Check every line of the entries for "lowered", and copy the lines that hold it.
Start of PROVIDED INFORMATION
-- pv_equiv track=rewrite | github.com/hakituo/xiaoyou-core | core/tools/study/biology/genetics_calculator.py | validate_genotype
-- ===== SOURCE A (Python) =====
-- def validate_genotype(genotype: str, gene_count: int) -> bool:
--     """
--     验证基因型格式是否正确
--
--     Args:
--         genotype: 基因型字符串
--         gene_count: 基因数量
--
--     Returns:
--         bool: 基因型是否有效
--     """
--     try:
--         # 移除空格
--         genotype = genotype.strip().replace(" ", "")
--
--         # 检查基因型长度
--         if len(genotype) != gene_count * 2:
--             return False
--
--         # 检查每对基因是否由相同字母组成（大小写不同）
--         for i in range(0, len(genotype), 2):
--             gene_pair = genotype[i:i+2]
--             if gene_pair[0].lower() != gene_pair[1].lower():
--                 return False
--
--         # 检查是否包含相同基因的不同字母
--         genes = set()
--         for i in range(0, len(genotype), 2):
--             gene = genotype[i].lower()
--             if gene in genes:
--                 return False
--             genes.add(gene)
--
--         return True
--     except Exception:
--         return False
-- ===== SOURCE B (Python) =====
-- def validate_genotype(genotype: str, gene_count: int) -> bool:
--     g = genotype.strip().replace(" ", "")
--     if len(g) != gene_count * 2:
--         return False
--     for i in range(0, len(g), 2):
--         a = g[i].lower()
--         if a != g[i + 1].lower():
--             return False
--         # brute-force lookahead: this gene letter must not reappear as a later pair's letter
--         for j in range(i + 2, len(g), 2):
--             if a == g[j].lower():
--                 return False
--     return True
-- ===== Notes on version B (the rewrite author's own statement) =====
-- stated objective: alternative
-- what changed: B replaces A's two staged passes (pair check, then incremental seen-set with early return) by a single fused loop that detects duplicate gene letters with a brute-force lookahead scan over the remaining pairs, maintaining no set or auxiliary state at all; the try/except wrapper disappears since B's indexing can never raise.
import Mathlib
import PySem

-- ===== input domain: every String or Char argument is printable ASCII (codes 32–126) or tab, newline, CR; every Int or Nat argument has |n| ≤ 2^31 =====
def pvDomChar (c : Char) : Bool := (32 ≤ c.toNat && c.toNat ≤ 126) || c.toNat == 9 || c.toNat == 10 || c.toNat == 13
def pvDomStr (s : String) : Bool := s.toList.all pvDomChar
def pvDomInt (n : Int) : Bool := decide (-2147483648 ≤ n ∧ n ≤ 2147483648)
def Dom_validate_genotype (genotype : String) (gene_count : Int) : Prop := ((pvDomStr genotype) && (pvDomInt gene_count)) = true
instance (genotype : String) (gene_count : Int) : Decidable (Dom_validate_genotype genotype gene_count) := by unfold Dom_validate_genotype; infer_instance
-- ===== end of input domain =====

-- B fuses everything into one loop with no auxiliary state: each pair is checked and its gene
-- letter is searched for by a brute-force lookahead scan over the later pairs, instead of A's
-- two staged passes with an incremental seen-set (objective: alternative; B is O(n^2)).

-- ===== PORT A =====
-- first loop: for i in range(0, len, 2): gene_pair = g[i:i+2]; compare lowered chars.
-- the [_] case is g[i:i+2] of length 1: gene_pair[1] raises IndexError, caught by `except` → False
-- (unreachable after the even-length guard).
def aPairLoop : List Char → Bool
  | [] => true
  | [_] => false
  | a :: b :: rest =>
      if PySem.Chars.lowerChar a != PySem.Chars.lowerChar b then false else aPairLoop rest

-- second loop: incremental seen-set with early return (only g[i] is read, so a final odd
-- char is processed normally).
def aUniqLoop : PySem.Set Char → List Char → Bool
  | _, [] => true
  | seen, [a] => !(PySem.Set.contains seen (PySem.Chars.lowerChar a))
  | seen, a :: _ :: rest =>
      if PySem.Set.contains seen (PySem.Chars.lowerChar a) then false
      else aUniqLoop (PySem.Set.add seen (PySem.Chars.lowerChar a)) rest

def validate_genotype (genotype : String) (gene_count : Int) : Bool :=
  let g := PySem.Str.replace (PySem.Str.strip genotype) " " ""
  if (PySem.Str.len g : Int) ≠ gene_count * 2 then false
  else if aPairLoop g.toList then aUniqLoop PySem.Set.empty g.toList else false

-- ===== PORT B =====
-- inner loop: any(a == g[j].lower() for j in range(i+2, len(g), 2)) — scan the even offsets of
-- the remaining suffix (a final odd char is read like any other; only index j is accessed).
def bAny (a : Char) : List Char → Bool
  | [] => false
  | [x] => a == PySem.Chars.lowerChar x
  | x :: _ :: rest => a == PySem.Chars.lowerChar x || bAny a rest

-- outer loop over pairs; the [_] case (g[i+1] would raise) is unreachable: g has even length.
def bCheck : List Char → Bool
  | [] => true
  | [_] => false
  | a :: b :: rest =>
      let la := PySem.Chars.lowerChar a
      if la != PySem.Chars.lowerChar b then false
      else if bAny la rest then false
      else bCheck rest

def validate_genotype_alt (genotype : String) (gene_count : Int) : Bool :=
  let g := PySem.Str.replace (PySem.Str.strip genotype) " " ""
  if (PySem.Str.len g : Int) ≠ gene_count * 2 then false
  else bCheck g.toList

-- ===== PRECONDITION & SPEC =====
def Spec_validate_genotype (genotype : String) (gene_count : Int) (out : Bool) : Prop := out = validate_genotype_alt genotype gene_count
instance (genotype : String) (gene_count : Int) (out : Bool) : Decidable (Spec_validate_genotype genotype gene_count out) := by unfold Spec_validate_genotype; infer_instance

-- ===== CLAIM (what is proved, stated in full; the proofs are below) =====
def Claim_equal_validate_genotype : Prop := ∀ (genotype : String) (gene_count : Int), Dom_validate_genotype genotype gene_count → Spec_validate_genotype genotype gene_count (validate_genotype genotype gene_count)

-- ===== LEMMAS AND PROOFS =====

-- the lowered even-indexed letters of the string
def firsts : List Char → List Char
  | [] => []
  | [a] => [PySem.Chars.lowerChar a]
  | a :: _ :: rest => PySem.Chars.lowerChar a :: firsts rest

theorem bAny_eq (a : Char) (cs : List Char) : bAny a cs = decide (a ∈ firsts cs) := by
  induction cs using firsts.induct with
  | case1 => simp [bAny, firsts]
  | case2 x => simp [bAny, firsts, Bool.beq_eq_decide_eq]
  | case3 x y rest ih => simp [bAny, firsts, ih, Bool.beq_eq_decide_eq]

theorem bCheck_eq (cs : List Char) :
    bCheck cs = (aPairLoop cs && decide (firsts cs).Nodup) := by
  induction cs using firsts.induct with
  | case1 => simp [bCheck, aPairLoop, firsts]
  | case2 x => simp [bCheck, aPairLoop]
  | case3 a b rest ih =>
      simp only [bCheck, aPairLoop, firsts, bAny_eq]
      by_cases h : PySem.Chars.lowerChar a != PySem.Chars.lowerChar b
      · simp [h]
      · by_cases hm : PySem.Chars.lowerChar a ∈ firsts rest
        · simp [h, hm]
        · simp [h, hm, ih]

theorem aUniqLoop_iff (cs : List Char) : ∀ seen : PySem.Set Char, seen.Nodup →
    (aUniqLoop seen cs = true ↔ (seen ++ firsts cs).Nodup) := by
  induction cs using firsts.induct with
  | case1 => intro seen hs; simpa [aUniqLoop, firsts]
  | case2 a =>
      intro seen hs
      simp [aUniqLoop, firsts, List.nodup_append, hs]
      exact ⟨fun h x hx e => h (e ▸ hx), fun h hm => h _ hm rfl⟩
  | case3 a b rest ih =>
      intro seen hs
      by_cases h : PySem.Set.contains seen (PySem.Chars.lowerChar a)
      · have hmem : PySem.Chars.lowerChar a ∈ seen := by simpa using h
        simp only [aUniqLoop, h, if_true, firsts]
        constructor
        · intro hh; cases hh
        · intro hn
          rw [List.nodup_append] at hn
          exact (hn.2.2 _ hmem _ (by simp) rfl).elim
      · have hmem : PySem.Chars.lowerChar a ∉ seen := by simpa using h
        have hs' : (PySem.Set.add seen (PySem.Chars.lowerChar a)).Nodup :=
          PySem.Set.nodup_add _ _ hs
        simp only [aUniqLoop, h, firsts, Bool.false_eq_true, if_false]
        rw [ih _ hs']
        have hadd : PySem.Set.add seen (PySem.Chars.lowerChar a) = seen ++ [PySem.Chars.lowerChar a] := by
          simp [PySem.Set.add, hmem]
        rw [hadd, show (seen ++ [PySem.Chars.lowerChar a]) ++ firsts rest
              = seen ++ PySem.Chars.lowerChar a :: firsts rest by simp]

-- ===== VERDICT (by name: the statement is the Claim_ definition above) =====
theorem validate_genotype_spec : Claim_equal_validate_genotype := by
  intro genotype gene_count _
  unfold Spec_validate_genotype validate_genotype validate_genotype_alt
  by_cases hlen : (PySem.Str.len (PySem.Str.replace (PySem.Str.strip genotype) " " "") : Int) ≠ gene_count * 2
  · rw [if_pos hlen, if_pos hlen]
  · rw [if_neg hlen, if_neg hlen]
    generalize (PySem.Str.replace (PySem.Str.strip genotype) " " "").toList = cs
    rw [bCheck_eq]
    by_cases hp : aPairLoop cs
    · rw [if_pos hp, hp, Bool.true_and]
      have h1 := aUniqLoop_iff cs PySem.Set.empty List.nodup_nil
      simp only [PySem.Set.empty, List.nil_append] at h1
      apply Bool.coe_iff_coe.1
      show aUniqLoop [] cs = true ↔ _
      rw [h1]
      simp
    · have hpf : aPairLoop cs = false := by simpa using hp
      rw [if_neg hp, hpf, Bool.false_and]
End of PROVIDED INFORMATION
* **SOLUTION BELOW**:
-- first loop: for i in range(0, len, 2): gene_pair = g[i:i+2]; compare lowered chars.
-- the lowered even-indexed letters of the string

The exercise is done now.